**WORK ORDER:** The expected answer is the set of lines in the data below between the line holding "nil => exact hinv" and the line holding "-- ===== VERDICT (by", inclusive, written out exactly.

[Dataset entries]
========================================================================
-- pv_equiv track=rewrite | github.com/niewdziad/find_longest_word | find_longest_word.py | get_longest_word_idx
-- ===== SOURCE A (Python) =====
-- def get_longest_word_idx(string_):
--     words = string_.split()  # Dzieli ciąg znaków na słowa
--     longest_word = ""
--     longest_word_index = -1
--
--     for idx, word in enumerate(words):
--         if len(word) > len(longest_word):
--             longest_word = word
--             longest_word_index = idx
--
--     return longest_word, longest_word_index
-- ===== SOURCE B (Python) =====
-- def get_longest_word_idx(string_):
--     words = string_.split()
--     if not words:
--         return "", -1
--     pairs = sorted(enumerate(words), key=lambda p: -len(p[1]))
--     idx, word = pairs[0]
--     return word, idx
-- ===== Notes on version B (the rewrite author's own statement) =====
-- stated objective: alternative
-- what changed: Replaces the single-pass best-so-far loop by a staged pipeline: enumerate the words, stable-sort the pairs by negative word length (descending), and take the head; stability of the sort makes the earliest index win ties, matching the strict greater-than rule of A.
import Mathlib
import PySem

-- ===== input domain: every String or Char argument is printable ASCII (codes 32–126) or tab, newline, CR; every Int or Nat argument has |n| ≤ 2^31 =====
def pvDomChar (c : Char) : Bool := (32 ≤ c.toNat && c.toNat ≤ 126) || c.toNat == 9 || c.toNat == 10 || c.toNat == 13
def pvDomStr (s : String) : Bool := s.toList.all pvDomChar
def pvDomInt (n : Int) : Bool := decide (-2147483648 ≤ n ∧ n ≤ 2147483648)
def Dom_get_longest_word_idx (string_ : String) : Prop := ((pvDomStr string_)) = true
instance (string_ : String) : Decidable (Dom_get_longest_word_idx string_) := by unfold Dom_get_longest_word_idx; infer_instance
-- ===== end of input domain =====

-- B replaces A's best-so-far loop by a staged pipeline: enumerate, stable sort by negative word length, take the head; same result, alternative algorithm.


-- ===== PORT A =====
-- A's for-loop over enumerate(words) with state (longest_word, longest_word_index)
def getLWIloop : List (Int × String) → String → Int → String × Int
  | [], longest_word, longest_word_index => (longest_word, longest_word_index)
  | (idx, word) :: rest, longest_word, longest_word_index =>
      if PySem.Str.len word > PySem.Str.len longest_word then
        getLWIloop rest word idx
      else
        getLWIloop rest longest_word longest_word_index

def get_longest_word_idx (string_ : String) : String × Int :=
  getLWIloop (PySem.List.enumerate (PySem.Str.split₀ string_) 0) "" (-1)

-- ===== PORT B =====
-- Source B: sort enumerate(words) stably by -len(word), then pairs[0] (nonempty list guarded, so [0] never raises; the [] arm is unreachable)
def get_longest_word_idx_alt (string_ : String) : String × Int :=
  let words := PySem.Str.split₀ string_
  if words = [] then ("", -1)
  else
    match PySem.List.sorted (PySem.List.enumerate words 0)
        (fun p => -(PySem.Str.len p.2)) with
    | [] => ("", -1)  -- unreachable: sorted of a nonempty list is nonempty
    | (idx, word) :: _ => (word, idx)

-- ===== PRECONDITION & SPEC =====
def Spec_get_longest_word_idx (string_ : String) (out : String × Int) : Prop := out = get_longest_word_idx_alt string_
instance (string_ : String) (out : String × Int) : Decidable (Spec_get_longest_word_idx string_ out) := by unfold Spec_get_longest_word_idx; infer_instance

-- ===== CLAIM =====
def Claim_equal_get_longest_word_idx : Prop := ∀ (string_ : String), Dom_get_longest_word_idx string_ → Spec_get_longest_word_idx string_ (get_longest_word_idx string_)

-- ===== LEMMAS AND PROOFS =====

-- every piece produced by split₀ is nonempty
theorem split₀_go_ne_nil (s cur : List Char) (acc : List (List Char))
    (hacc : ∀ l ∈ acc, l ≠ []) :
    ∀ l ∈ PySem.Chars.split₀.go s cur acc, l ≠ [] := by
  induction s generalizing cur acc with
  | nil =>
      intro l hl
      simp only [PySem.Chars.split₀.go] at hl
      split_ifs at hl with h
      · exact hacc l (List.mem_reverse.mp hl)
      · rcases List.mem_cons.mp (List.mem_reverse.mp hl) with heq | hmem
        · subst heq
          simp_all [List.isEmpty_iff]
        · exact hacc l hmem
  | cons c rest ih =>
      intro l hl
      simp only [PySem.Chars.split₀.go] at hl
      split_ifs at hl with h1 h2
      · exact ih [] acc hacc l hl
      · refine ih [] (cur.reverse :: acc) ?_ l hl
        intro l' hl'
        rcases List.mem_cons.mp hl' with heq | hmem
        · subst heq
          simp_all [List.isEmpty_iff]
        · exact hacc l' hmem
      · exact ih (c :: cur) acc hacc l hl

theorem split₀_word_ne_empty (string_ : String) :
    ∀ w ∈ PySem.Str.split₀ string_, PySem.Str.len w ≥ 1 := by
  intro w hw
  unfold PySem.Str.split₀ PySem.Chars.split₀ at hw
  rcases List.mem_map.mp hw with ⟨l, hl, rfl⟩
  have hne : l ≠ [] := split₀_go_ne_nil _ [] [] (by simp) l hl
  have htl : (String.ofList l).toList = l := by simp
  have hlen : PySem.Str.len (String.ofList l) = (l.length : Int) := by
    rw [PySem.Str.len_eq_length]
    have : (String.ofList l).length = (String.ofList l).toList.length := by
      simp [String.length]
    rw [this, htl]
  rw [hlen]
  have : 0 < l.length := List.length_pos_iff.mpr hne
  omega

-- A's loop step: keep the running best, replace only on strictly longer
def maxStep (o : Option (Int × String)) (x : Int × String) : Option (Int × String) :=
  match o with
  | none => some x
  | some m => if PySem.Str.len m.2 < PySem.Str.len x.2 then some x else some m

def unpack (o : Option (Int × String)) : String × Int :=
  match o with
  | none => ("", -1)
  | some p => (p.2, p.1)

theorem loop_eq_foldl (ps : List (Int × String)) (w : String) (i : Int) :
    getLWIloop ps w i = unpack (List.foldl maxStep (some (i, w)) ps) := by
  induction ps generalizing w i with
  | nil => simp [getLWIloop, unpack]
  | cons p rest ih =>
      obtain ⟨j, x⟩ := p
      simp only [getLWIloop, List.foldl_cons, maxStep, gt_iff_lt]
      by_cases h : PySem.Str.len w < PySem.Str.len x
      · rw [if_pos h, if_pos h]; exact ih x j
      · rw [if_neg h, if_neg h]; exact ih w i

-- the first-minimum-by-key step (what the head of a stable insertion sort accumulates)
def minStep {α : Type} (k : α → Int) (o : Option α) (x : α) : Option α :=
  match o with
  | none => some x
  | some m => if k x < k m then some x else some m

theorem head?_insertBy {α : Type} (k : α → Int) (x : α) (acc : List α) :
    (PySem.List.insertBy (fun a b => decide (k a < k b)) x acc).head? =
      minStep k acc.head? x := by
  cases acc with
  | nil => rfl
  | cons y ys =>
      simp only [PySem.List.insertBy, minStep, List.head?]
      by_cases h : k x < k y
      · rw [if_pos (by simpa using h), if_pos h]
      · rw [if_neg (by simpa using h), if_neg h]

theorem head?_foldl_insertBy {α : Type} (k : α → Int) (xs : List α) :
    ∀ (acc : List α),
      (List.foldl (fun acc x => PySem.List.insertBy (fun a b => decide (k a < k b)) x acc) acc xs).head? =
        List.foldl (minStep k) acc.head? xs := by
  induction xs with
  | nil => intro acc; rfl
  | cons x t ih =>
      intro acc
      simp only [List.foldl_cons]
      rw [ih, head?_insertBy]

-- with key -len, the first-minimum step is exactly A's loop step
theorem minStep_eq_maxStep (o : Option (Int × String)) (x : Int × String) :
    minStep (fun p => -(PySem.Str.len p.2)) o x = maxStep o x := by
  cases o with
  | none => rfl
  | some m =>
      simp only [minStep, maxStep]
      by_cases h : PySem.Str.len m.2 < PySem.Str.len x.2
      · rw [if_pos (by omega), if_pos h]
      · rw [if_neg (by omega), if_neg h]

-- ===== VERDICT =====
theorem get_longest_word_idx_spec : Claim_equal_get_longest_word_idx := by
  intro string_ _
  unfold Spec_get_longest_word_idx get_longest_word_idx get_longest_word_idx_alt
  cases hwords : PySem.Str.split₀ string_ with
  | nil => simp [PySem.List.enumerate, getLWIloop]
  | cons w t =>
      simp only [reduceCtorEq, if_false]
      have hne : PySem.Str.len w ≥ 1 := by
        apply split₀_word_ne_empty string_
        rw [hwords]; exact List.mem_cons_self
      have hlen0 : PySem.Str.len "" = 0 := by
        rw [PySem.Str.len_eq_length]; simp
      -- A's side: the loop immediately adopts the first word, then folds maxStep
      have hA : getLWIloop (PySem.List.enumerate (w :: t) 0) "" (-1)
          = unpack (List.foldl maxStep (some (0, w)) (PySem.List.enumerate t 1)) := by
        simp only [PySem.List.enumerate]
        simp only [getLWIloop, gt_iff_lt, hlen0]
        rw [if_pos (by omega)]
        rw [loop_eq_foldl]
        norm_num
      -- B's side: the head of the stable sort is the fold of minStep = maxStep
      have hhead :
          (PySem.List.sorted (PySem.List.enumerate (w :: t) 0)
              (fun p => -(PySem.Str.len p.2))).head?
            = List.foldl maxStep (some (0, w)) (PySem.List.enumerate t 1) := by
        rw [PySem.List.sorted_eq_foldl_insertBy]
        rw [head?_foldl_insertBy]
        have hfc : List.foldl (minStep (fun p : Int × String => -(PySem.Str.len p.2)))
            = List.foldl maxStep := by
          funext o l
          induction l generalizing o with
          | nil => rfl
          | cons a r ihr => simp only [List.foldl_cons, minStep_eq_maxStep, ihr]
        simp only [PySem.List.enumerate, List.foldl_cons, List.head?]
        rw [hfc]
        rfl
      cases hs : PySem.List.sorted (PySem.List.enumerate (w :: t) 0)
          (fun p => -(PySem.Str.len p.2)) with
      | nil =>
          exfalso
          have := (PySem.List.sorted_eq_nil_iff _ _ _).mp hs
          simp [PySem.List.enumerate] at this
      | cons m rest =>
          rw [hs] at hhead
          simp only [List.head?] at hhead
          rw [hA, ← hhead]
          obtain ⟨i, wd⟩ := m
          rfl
========================================================================
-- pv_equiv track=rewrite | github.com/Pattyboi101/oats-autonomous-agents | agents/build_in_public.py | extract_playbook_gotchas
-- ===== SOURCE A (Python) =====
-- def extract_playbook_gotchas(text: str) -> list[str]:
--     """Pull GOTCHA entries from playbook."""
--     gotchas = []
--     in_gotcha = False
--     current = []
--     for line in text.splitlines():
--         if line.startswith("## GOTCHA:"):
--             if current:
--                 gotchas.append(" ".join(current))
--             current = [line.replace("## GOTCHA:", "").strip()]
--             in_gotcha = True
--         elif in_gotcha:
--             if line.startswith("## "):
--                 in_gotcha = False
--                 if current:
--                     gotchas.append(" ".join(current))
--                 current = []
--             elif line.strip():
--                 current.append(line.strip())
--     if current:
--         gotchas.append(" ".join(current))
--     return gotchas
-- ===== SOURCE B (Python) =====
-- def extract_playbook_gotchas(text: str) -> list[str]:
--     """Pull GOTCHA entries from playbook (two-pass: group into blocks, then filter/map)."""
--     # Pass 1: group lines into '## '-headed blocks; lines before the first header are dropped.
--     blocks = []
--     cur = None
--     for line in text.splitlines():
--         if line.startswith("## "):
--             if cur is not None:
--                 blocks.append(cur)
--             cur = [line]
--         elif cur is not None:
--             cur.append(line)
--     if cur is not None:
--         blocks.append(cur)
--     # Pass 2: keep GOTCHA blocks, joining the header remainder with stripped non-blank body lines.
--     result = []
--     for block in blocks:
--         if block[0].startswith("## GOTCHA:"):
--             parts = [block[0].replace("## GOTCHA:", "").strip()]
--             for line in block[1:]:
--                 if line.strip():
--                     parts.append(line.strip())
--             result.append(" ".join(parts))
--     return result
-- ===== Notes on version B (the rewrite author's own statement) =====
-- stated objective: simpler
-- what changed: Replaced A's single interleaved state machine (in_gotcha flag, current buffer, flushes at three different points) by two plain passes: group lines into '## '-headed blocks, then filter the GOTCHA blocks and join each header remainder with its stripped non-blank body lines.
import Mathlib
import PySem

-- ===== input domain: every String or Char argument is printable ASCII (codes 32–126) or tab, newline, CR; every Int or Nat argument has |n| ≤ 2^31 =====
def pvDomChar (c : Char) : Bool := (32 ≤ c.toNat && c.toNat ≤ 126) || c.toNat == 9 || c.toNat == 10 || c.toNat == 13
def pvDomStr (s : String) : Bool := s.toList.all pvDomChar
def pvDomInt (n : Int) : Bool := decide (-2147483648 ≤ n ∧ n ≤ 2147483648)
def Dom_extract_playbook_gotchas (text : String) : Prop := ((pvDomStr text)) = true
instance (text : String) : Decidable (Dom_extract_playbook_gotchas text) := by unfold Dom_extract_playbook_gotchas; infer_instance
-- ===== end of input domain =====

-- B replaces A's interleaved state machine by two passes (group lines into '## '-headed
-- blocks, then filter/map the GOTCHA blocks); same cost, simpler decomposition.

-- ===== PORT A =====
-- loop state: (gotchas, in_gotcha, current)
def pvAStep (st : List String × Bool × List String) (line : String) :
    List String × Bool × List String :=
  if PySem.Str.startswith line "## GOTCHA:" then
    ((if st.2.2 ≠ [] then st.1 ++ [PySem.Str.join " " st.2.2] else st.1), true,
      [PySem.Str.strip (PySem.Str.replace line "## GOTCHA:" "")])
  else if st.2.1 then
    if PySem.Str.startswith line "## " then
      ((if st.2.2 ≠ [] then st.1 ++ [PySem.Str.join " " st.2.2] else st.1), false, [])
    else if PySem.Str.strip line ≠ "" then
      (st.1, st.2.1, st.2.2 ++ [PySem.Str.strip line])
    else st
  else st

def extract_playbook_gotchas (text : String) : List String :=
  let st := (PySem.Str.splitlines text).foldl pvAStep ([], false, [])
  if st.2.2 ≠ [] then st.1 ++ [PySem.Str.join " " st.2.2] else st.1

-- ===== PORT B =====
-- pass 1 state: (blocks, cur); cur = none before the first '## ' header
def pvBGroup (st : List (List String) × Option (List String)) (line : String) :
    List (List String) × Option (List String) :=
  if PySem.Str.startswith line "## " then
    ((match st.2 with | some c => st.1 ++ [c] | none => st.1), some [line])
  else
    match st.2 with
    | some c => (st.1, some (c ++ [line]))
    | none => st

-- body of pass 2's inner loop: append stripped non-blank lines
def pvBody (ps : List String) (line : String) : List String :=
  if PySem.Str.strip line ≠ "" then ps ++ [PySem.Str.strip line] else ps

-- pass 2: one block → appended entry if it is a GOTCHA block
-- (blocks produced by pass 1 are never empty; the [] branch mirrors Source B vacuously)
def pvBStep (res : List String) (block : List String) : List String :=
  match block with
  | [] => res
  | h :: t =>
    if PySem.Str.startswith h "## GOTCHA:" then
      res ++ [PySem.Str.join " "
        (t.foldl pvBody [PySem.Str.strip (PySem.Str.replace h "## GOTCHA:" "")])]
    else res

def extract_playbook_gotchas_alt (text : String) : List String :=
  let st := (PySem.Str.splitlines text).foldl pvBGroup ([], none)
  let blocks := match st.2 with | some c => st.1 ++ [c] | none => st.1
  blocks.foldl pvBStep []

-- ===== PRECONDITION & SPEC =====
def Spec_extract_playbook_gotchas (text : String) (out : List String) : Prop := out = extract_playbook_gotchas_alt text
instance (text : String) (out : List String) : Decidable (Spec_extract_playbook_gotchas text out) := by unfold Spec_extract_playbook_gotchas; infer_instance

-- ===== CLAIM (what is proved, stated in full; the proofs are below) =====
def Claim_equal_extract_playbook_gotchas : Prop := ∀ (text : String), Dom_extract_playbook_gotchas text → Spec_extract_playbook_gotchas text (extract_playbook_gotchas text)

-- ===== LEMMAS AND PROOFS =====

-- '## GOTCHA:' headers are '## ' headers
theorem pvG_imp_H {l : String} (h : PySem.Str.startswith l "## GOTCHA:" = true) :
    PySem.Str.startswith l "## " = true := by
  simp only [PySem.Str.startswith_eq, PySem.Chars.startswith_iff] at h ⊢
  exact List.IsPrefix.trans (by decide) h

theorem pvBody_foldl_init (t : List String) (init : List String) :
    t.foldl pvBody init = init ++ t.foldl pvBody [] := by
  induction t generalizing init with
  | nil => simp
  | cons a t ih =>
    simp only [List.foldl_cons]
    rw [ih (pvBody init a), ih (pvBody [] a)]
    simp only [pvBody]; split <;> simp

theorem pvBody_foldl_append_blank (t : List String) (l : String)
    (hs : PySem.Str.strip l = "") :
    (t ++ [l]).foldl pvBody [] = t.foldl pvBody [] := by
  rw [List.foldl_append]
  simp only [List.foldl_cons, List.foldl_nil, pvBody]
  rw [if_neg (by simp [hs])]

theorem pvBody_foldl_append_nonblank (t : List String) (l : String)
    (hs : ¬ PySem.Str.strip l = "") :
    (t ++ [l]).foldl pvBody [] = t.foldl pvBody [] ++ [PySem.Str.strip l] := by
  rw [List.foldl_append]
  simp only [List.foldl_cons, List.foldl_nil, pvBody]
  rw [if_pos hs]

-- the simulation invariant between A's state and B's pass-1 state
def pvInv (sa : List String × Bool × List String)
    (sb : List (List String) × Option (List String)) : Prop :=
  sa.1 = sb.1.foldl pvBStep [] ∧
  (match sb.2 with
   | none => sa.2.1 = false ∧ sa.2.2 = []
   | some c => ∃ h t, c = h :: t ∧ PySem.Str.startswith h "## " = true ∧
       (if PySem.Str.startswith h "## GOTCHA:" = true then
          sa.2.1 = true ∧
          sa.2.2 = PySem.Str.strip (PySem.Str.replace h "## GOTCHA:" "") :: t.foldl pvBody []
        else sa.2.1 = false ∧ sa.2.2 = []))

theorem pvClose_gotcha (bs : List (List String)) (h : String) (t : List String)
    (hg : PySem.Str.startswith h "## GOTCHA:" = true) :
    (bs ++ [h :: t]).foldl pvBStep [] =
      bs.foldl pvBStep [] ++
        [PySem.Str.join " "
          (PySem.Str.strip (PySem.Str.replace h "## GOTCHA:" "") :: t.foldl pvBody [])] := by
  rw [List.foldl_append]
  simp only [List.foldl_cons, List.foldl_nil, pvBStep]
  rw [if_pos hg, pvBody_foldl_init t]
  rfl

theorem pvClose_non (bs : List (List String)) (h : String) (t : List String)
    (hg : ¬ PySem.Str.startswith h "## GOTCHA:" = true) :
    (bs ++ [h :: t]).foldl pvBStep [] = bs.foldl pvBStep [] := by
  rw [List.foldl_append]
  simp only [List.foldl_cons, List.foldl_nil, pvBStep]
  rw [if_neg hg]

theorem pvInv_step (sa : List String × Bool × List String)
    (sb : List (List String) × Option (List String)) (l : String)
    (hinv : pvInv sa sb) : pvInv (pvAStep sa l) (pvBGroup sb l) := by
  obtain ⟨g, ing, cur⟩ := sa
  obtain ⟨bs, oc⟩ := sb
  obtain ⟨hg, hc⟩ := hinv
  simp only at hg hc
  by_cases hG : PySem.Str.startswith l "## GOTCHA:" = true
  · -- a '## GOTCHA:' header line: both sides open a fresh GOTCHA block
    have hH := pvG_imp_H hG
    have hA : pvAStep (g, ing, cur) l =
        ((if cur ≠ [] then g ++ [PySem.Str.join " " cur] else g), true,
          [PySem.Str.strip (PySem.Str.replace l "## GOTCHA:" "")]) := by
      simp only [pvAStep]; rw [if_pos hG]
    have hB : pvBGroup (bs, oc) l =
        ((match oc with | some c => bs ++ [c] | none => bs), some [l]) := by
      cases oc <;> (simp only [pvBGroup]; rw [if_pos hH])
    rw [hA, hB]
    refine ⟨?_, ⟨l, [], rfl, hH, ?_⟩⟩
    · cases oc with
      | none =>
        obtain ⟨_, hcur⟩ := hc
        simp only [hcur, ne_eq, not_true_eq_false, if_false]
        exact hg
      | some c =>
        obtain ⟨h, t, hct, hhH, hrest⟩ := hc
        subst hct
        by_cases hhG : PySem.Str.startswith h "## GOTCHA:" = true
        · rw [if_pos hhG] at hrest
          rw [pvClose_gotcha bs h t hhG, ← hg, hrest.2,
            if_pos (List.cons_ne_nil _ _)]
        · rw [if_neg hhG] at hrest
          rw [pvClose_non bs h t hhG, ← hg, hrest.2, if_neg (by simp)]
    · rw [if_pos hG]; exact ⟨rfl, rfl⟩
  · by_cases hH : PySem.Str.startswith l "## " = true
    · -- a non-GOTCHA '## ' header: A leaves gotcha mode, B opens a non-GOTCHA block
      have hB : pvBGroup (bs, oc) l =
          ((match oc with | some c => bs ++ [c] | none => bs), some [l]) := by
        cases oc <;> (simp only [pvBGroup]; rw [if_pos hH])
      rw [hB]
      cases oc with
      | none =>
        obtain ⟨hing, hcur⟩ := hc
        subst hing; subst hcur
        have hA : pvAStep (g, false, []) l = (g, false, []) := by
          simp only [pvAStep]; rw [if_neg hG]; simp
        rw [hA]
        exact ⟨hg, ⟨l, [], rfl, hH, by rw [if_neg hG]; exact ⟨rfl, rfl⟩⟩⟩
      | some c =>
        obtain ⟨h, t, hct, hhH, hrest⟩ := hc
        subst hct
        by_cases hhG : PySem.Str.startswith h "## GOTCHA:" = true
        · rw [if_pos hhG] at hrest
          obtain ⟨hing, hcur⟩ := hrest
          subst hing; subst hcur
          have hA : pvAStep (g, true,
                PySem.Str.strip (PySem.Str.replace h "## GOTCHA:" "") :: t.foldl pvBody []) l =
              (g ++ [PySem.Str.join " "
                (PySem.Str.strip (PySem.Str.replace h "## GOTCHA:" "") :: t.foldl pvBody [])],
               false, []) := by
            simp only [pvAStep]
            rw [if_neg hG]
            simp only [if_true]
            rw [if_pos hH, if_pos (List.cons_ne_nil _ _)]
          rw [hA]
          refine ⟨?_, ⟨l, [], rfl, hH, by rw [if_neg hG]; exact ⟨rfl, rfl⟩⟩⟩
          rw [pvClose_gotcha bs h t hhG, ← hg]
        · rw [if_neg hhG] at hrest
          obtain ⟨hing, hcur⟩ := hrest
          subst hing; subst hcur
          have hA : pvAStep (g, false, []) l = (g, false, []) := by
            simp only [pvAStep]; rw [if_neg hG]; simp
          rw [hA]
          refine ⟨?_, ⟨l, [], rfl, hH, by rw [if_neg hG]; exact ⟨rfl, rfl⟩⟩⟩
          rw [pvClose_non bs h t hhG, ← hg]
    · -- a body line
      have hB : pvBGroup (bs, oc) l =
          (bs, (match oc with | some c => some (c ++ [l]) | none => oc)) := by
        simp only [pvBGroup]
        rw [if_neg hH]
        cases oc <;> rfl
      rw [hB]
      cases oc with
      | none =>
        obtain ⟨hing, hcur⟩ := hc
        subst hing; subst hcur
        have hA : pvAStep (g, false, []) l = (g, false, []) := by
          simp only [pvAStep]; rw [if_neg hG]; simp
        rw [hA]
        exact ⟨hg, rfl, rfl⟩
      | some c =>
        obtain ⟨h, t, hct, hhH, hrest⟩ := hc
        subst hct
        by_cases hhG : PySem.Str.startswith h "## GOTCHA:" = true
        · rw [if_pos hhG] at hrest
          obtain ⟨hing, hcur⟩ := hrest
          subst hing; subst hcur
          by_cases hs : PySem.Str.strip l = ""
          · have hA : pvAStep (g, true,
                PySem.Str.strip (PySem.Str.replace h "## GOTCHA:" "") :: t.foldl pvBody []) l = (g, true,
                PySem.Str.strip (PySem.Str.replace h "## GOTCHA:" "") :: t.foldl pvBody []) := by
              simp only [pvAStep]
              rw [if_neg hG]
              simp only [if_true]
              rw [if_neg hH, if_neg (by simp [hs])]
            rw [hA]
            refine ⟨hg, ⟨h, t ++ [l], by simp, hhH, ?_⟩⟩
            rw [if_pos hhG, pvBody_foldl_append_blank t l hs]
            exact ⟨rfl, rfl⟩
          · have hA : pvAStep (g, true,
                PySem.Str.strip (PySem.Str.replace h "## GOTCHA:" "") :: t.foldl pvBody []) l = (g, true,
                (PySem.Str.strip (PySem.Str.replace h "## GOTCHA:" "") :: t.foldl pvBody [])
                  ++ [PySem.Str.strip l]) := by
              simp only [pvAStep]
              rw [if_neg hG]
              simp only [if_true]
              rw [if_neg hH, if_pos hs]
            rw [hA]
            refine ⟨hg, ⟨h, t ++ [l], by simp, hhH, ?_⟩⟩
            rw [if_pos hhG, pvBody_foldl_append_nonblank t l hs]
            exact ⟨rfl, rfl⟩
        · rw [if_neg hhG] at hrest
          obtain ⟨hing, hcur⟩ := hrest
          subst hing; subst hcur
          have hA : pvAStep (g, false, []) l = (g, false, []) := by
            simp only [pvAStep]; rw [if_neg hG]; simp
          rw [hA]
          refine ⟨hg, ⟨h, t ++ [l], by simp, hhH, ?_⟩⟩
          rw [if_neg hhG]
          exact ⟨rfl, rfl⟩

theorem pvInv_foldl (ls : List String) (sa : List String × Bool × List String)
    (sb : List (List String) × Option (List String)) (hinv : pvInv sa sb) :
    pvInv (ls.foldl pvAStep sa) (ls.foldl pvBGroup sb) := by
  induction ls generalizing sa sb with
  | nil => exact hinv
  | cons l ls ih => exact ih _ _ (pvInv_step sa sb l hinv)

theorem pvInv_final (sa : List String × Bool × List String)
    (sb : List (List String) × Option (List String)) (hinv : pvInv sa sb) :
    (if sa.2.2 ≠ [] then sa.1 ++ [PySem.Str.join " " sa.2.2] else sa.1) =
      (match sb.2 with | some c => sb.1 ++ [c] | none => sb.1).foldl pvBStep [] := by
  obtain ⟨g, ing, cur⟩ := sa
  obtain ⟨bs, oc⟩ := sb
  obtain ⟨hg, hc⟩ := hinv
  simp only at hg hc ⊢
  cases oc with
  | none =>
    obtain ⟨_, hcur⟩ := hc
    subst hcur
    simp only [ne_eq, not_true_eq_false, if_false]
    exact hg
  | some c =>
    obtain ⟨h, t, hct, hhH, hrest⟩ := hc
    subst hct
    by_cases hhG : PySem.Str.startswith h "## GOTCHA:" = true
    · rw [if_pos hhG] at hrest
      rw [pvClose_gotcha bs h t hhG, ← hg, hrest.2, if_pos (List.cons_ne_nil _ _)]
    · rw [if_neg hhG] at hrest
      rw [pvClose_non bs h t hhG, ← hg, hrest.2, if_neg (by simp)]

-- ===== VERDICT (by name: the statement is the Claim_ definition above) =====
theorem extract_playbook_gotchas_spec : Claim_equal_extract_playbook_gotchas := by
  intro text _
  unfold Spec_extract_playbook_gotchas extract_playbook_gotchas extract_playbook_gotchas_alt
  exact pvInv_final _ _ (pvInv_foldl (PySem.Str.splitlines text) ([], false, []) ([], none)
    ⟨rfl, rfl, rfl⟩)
========================================================================
**RESPONSE TO THIS EXERCISE:**
  | nil => exact hinv
  | cons l ls ih => exact ih _ _ (pvInv_step sa sb l hinv)

theorem pvInv_final (sa : List String × Bool × List String)
    (sb : List (List String) × Option (List String)) (hinv : pvInv sa sb) :
    (if sa.2.2 ≠ [] then sa.1 ++ [PySem.Str.join " " sa.2.2] else sa.1) =
      (match sb.2 with | some c => sb.1 ++ [c] | none => sb.1).foldl pvBStep [] := by
  obtain ⟨g, ing, cur⟩ := sa
  obtain ⟨bs, oc⟩ := sb
  obtain ⟨hg, hc⟩ := hinv
  simp only at hg hc ⊢
  cases oc with
  | none =>
    obtain ⟨_, hcur⟩ := hc
    subst hcur
    simp only [ne_eq, not_true_eq_false, if_false]
    exact hg
  | some c =>
    obtain ⟨h, t, hct, hhH, hrest⟩ := hc
    subst hct
    by_cases hhG : PySem.Str.startswith h "## GOTCHA:" = true
    · rw [if_pos hhG] at hrest
      rw [pvClose_gotcha bs h t hhG, ← hg, hrest.2, if_pos (List.cons_ne_nil _ _)]
    · rw [if_neg hhG] at hrest
      rw [pvClose_non bs h t hhG, ← hg, hrest.2, if_neg (by simp)]

-- ===== VERDICT (by name: the statement is the Claim_ definition above) =====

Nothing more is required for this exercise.